In the pre-industrial period, Britain’s economy experienced an upturn in sustained growth for the first time around 1650, albeit at a slow rate of increase. Recent analysis of probate records, wills and apprenticeship records by Patrick Wallis, Justin Colson and David Chilosi suggests that England displayed an upturn in productivity in all the three sectors of the economy (agriculture, industry and services) from the 1630s to the turn of the 18th century. Employment migration out of agriculture, although not necessarily into cities, was evident from the first half of the 17th century. Wallis et al. credit this pre-Industrial Revolution period of growth in part to the foundations of the British economy: productive and organised agriculture, along with commercialisation, processing of foods for transportation around the country (such as cheese and bread) and rural-based proto-industry.

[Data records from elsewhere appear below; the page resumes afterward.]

-- pv_equiv track=rewrite | github.com/Dheebz/advent-of-code | src/python/year_2016/solution_2016_day_08.py | apply
-- ===== SOURCE A (Python) =====
-- from typing import Dict, Iterable, List, Tuple
--
-- Command = Tuple[str, Tuple[int, int]]
--
-- def apply(commands: Iterable[Command], width: int = 50, height: int = 6) -> List[List[bool]]:
--     """Execute commands and return the resulting screen."""
--     screen = [[False for _ in range(width)] for _ in range(height)]
--     for kind, (a, b) in commands:
--         if kind == "rect":
--             w, h = a, b
--             for y in range(h):
--                 for x in range(w):
--                     screen[y][x] = True
--         elif kind == "row":
--             y, shift = a, b
--             shift %= width
--             screen[y] = screen[y][-shift:] + screen[y][:-shift]
--         elif kind == "col":
--             x, shift = a, b
--             shift %= height
--             column = [screen[y][x] for y in range(height)]
--             column = column[-shift:] + column[:-shift]
--             for y in range(height):
--                 screen[y][x] = column[y]
--     return screen
-- ===== SOURCE B (Python) =====
-- def apply(commands, width=50, height=6):
--     """Execute commands and return the resulting screen."""
--     lit = set()
--     for kind, (a, b) in commands:
--         if kind == "rect":
--             lit |= {(x, y) for y in range(b) for x in range(a)}
--         elif kind == "row":
--             y0 = a % height
--             s = b % width
--             lit = {((x + s) % width, y) if y == y0 else (x, y) for (x, y) in lit}
--         elif kind == "col":
--             x0 = a % width
--             s = b % height
--             lit = {(x, (y + s) % height) if x == x0 else (x, y) for (x, y) in lit}
--     screen = [[False] * width for _ in range(height)]
--     for x, y in lit:
--         screen[y][x] = True
--     return screen
-- ===== Notes on version B (the rewrite author's own statement) =====
-- stated objective: alternative
-- what changed: B tracks the screen as a set of lit (x,y) coordinates (rect adds a block of coordinates, row/col rotations remap the coordinates on one line by modular arithmetic) instead of A's in-place mutation of a 2D boolean list with slice concatenation, and renders the boolean grid only at the end.
-- outside the precondition, e.g. on apply([('col', (0, 1))], 0, -1): A returns [], B raises ZeroDivisionError
import Mathlib
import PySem

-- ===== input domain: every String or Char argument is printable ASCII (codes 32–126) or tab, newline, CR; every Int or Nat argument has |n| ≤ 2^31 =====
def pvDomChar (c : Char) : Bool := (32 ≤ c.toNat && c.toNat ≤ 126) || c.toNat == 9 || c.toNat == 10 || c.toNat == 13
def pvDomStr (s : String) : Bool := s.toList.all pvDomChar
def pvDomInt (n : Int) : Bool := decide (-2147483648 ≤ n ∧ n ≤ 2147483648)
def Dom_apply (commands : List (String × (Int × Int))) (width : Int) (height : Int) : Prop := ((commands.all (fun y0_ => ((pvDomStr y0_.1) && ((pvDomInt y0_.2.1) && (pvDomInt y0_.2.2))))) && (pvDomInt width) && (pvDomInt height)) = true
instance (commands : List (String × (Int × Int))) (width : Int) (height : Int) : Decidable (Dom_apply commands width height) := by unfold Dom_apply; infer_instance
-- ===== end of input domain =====

-- B keeps the lit pixels as a set of (x, y) coordinates instead of mutating a 2D list;
-- objective: alternative (a different data structure; the return value is proved equal, A mutates nothing observable).

-- ===== PORT A =====
-- one command step of A's loop body (kept as a helper for readability; branches in Python order)
def applyStepA (width height : Int) (screen : List (List Bool)) (cmd : String × (Int × Int)) : List (List Bool) :=
  if cmd.1 == "rect" then
    -- for y in range(h): for x in range(w): screen[y][x] = True
    (PySem.List.pyRange 0 cmd.2.2 1).foldl (fun screen y =>
      (PySem.List.pyRange 0 cmd.2.1 1).foldl (fun screen x =>
        PySem.List.pySetD screen y (PySem.List.pySetD (PySem.List.pyGetD screen y []) x true)) screen) screen
  else if cmd.1 == "row" then
    -- shift %= width; screen[y] = screen[y][-shift:] + screen[y][:-shift]
    let shift := PySem.Int.mod cmd.2.2 width
    let row := PySem.List.pyGetD screen cmd.2.1 []
    PySem.List.pySetD screen cmd.2.1
      (PySem.List.slice row (some (-shift)) none ++ PySem.List.slice row none (some (-shift)))
  else if cmd.1 == "col" then
    -- shift %= height; column = [screen[y][x] for y in range(height)]; rotate; write back
    let shift := PySem.Int.mod cmd.2.2 height
    let column := (PySem.List.pyRange 0 height 1).map
      (fun y => PySem.List.pyGetD (PySem.List.pyGetD screen y []) cmd.2.1 false)
    let column := PySem.List.slice column (some (-shift)) none ++ PySem.List.slice column none (some (-shift))
    (PySem.List.pyRange 0 height 1).foldl (fun screen y =>
      PySem.List.pySetD screen y
        (PySem.List.pySetD (PySem.List.pyGetD screen y []) cmd.2.1 (PySem.List.pyGetD column y false))) screen
  else screen

def apply (commands : List (String × (Int × Int))) (width : Int) (height : Int) : List (List Bool) :=
  let screen := (PySem.List.pyRange 0 height 1).map (fun _ => (PySem.List.pyRange 0 width 1).map (fun _ => false))
  commands.foldl (applyStepA width height) screen

-- ===== PORT B =====
-- one command step of B's loop body
def applyStepB (width height : Int) (lit : PySem.Set (Int × Int)) (cmd : String × (Int × Int)) : PySem.Set (Int × Int) :=
  if cmd.1 == "rect" then
    -- lit |= {(x, y) for y in range(b) for x in range(a)}
    PySem.Set.union lit ((PySem.List.pyRange 0 cmd.2.2 1).flatMap
      (fun y => (PySem.List.pyRange 0 cmd.2.1 1).map (fun x => (x, y))))
  else if cmd.1 == "row" then
    -- y0 = a % height; s = b % width; rotate the coordinates on row y0
    let y0 := PySem.Int.mod cmd.2.1 height
    let s := PySem.Int.mod cmd.2.2 width
    PySem.Set.ofList (lit.map (fun p => if p.2 == y0 then (PySem.Int.mod (p.1 + s) width, p.2) else p))
  else if cmd.1 == "col" then
    -- x0 = a % width; s = b % height; rotate the coordinates on column x0
    let x0 := PySem.Int.mod cmd.2.1 width
    let s := PySem.Int.mod cmd.2.2 height
    PySem.Set.ofList (lit.map (fun p => if p.1 == x0 then (p.1, PySem.Int.mod (p.2 + s) height) else p))
  else lit

def apply_alt (commands : List (String × (Int × Int))) (width : Int) (height : Int) : List (List Bool) :=
  let lit := commands.foldl (applyStepB width height) PySem.Set.empty
  -- screen = [[False] * width for _ in range(height)]; for x, y in lit: screen[y][x] = True
  -- (the iteration order over the set does not matter: distinct cells are each set to True)
  let screen := (PySem.List.pyRange 0 height 1).map (fun _ => PySem.List.pyRepeat [false] width)
  lit.foldl (fun s p =>
    PySem.List.pySetD s p.2 (PySem.List.pySetD (PySem.List.pyGetD s p.2 []) p.1 true)) screen

-- ===== PRECONDITION & SPEC =====
-- Pre_ excludes exactly the inputs where A raises (IndexError / ZeroDivisionError) plus the single
-- degenerate corner 'col command with height < 0 and width = 0', where A returns [] and B itself
-- raises ZeroDivisionError (a % width).
def Pre_apply (commands : List (String × (Int × Int))) (width : Int) (height : Int) : Prop :=
  ∀ c ∈ commands,
    (c.1 = "rect" → (0 < c.2.1 ∧ 0 < c.2.2 → c.2.1 ≤ width ∧ c.2.2 ≤ height)) ∧
    (c.1 = "row" → width ≠ 0 ∧ 0 < height ∧ -height ≤ c.2.1 ∧ c.2.1 < height) ∧
    (c.1 = "col" → height ≠ 0 ∧ width ≠ 0 ∧ (0 < height → 0 < width ∧ -width ≤ c.2.1 ∧ c.2.1 < width))
instance (commands : List (String × (Int × Int))) (width : Int) (height : Int) : Decidable (Pre_apply commands width height) := by unfold Pre_apply; infer_instance

def pvWitness_apply : (List (String × (Int × Int))) × Int × Int :=
  ([("rect", (2, 1)), ("row", (0, 1)), ("col", (1, 2))], 3, 2)

def Spec_apply (commands : List (String × (Int × Int))) (width : Int) (height : Int) (out : List (List Bool)) : Prop := out = apply_alt commands width height
instance (commands : List (String × (Int × Int))) (width : Int) (height : Int) (out : List (List Bool)) : Decidable (Spec_apply commands width height out) := by unfold Spec_apply; infer_instance
-- min_ell = float('inf') is modelled as `none` (every Int is < inf); min_index starts at 0.
def minimize_ell (data : List Int) (colors : List String) : Int :=
  let r := (PySem.List.pyRange 0 (data.length : Int) 1).foldl
    (fun (st : Option Int × Int) n =>
      let temp := compute_ell data colors (PySem.List.pyGetD data n 0)
      if (match st.1 with | none => true | some m => decide (temp < m)) then (some temp, n)
      else st) (none, 0)
  PySem.List.pyGetD data r.2 0

-- ===== PORT B =====
-- loss_at[x] below: Python raises KeyError on a missing key; under Pre_ every data value
-- is a key, so `getD _ 0` is exact there.
def minimize_ell_alt (data : List Int) (colors : List String) : Int :=
  let n : Int := (data.length : Int)
  let pairs := PySem.List.sorted (data.zip (PySem.List.slice colors none (some n))) (fun p => p.1) false
  let totalBlue := pairs.foldl (fun acc p => if p.2 == "blue" then acc + 1 else acc) (0 : Int)
  let st := pairs.foldl (fun (st : PySem.Dict Int Int × Int) p =>
      let run := if p.2 == "red" then st.2 + 1 else if p.2 == "blue" then st.2 - 1 else st.2
      (st.1.insert p.1 run, run)) (PySem.Dict.empty, totalBlue)
  let lossAt := st.1
  let b0 := PySem.List.pyGetD data 0 0
  let r := (PySem.List.slice data (some 1) none).foldl
    (fun (st : Int × Int) x =>
      let l := lossAt.getD x 0
      if l < st.1 then (l, x) else st)
    (lossAt.getD b0 0, b0)
  r.2

-- ===== PRECONDITION & SPEC =====
-- Pre_: A raises IndexError on empty data (data[min_index]) and when colors is shorter
-- than data (colors[n] in compute_ell); exactly those inputs are excluded.
def Pre_minimize_ell (data : List Int) (colors : List String) : Prop :=
  data ≠ [] ∧ data.length ≤ colors.length
instance (data : List Int) (colors : List String) : Decidable (Pre_minimize_ell data colors) := by unfold Pre_minimize_ell; infer_instance
def pvWitness_minimize_ell : List Int × List String := ([2, -1, 3], ["blue", "red", "blue"])

def Spec_minimize_ell (data : List Int) (colors : List String) (out : Int) : Prop := out = minimize_ell_alt data colors
instance (data : List Int) (colors : List String) (out : Int) : Decidable (Spec_minimize_ell data colors out) := by unfold Spec_minimize_ell; infer_instance

-- ===== CLAIM (what is proved, stated in full; the proofs are below) =====
def Claim_equal_minimize_ell : Prop := ∀ (data : List Int) (colors : List String), Dom_minimize_ell data colors → Pre_minimize_ell data colors → Spec_minimize_ell data colors (minimize_ell data colors)

-- ===== LEMMAS AND PROOFS =====

def pvBlueGT (zs : List (Int × String)) (v : Int) : Nat :=
  zs.countP (fun p => decide (p.2 = "blue") && decide (v < p.1))
def pvRedLE (zs : List (Int × String)) (v : Int) : Nat :=
  zs.countP (fun p => decide (p.2 = "red") && decide (p.1 ≤ v))
def pvBlueLE (zs : List (Int × String)) (v : Int) : Nat :=
  zs.countP (fun p => decide (p.2 = "blue") && decide (p.1 ≤ v))

theorem pv_foldl_range_zip {α β γ : Type} (f : γ → α → β → γ) (dx : α) (dy : β) :
    ∀ (xs : List α) (ys : List β), xs.length ≤ ys.length → ∀ (init : γ),
    (List.range xs.length).foldl (fun acc n => f acc (xs.getD n dx) (ys.getD n dy)) init
      = (xs.zip ys).foldl (fun acc p => f acc p.1 p.2) init := by
  intro xs
  induction xs with
  | nil => intro ys h init; simp
  | cons x xs ih =>
    intro ys h init
    cases ys with
    | nil => simp at h
    | cons y ys =>
      simp only [List.length_cons, List.range_succ_eq_map, List.foldl_cons, List.foldl_map,
        List.zip_cons_cons, List.getD_cons_zero, List.getD_cons_succ]
      exact ih ys (by simpa using h) (f init x y)

theorem pv_lossFold (v : Int) :
    ∀ (zs : List (Int × String)) (init : Int),
    zs.foldl (fun loss p => if p.2 == "blue" then (if p.1 > v then loss + 1 else loss)
      else if p.2 == "red" then (if p.1 ≤ v then loss + 1 else loss) else loss) init
      = init + (pvBlueGT zs v : Int) + (pvRedLE zs v : Int) := by
  intro zs
  induction zs with
  | nil => intro init; simp [pvBlueGT, pvRedLE]
  | cons p zs ih =>
    intro init
    simp only [List.foldl_cons, pvBlueGT, pvRedLE, List.countP_cons]
    rw [ih]
    simp only [pvBlueGT, pvRedLE]
    by_cases hb : p.2 = "blue" <;> by_cases hr : p.2 = "red" <;>
      by_cases h1 : p.1 ≤ v <;>
      simp [hb, hr, h1] at * <;> omega

theorem pv_countP_split {α : Type} (p q : α → Bool) (l : List α) :
    l.countP p = l.countP (fun x => p x && q x) + l.countP (fun x => p x && !q x) := by
  induction l with
  | nil => simp
  | cons x l ih =>
    simp only [List.countP_cons]
    cases hp : p x <;> cases hq : q x <;> simp [ih] <;> omega

def pvStep : (PySem.Dict Int Int × Int) → (Int × String) → (PySem.Dict Int Int × Int) :=
  fun st p =>
    let run := if p.2 == "red" then st.2 + 1 else if p.2 == "blue" then st.2 - 1 else st.2
    (st.1.insert p.1 run, run)

theorem pv_sweep_run : ∀ (ps : List (Int × String)) (d : PySem.Dict Int Int) (r : Int),
    (ps.foldl pvStep (d, r)).2
      = r + (ps.countP (fun p => p.2 == "red") : Int) - (ps.countP (fun p => p.2 == "blue") : Int) := by
  intro ps
  induction ps with
  | nil => intro d r; simp
  | cons p ps ih =>
    intro d r
    simp only [List.foldl_cons, List.countP_cons, pvStep]
    rw [ih]
    by_cases hr : p.2 = "red" <;> by_cases hb : p.2 = "blue" <;>
      simp [hr, hb] <;> omega
-- pv_equiv track=rewrite | github.com/Folissa/Matura | transposition_cipher.py | transposition_consonants_decipher
-- ===== SOURCE A (Python) =====
-- def transposition_consonants_decipher(string):
--     string_length = len(string)
--     string_list = []
--     is_first = 1
--     first_value = ""
--     first_index = None
--     for char in string:
--         string_list.append(char)
--     for index in range(string_length - 1, -1, -1):
--         if is_a_consonant(string_list[index]):
--             if is_first:
--                 first_index = index
--                 first_value = string_list[index]
--                 is_first = 0
--             else:
--                 temporary = string_list[index]
--                 string_list[index] = first_value
--                 first_value = temporary
--     if not is_first:
--         string_list[first_index] = first_value
--     new_string = ""
--     for char in string_list:
--         new_string += char
--     return new_string
--
-- def is_a_consonant(char):
--     vowels = {"a", "e",  "i", "o", "u", "y"}
--     if char in vowels:
--         return 0
--     else:
--         return 1
-- ===== SOURCE B (Python) =====
-- def is_a_consonant(char):
--     vowels = {"a", "e", "i", "o", "u", "y"}
--     return char not in vowels
--
--
-- def transposition_consonants_decipher(string):
--     chars = list(string)
--     positions = [i for i, c in enumerate(chars) if is_a_consonant(c)]
--     values = [c for c in chars if is_a_consonant(c)]
--     rotated = values[1:] + values[:1]
--     for p, v in zip(positions, rotated):
--         chars[p] = v
--     return "".join(chars)
-- ===== Notes on version B (the rewrite author's own statement) =====
-- stated objective: simpler
-- what changed: A's single backward pass that threads a running carry value (with special first-consonant bookkeeping and a final fix-up write) is replaced by a forward decomposition: collect the consonant positions and values, rotate the value list by one, and scatter it back, then join.
import Mathlib
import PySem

Crucially, the transition into secondary employment (out of agriculture)—a demographic transition common to all nations who have since undergone industrialisation and experienced economic growth—had already begun. Britain’s economy had begun to show embryonic signs of growth even under the technological limitations of the time.
The early transition out of primary employment did not lead to urbanisation in large city areas. Recall that the early signs of British economic growth originated from a network of proto-industry and early commercialisation. An unusual occurrence. Britain had a peculiar early urban landscape, characterised by pockets of industry in many smaller urban areas formed from rural communities. How could this have occurred? By both avoiding rule of law and being protected by it, the 1500s–1600s enabled countryside industry and domestic trade links to develop throughout England to enable the economy to establish the roots necessary for the early throws of sustained economic growth. In the Tudor period, laws were implemented in an attempt to monopolise the economy under the monarch’s control. However, laws only covered existing industries.
To avoid legislation, people were motivated to diversify into new, uncharted industrial sectors. Why not form new sectors within existing towns? Some economic historians have suggested that the guilds who governed and enforced the rule of law were limited to towns. Moving into the countryside allowed early industrialists to ‘fly under the radar’ and escape the rule of law. Further, rural peacekeepers and law enforcers were unpaid and so had limited incentive to enforce the law. In addition, Clark suggests that the rise in small industrialised hubs could be accredited to unusually ‘safe’ rural areas. In the Middle Ages and pre-Industrial period, England’s countryside was largely protected from organised violence, removing the requirement for ‘cottage industries’ to join into large urban conglomerates for protection.
3.2. Rules of the Game
We have established that Britain’s economic markets were extensive for many centuries before the onset of growth. However, to transition from simple trading markets to a growing economy, a nation requires a missing piece of the jigsaw: institutions. It has been identified that to establish growth, a pre-industrial economy needs solid institutions and access to robust financial systems. Sheilagh Ogilvie and A. W. Carus state that ‘Historical evidence suggests strongly that, although markets are required for economies to grow, public-order institutions are necessary for markets to function’.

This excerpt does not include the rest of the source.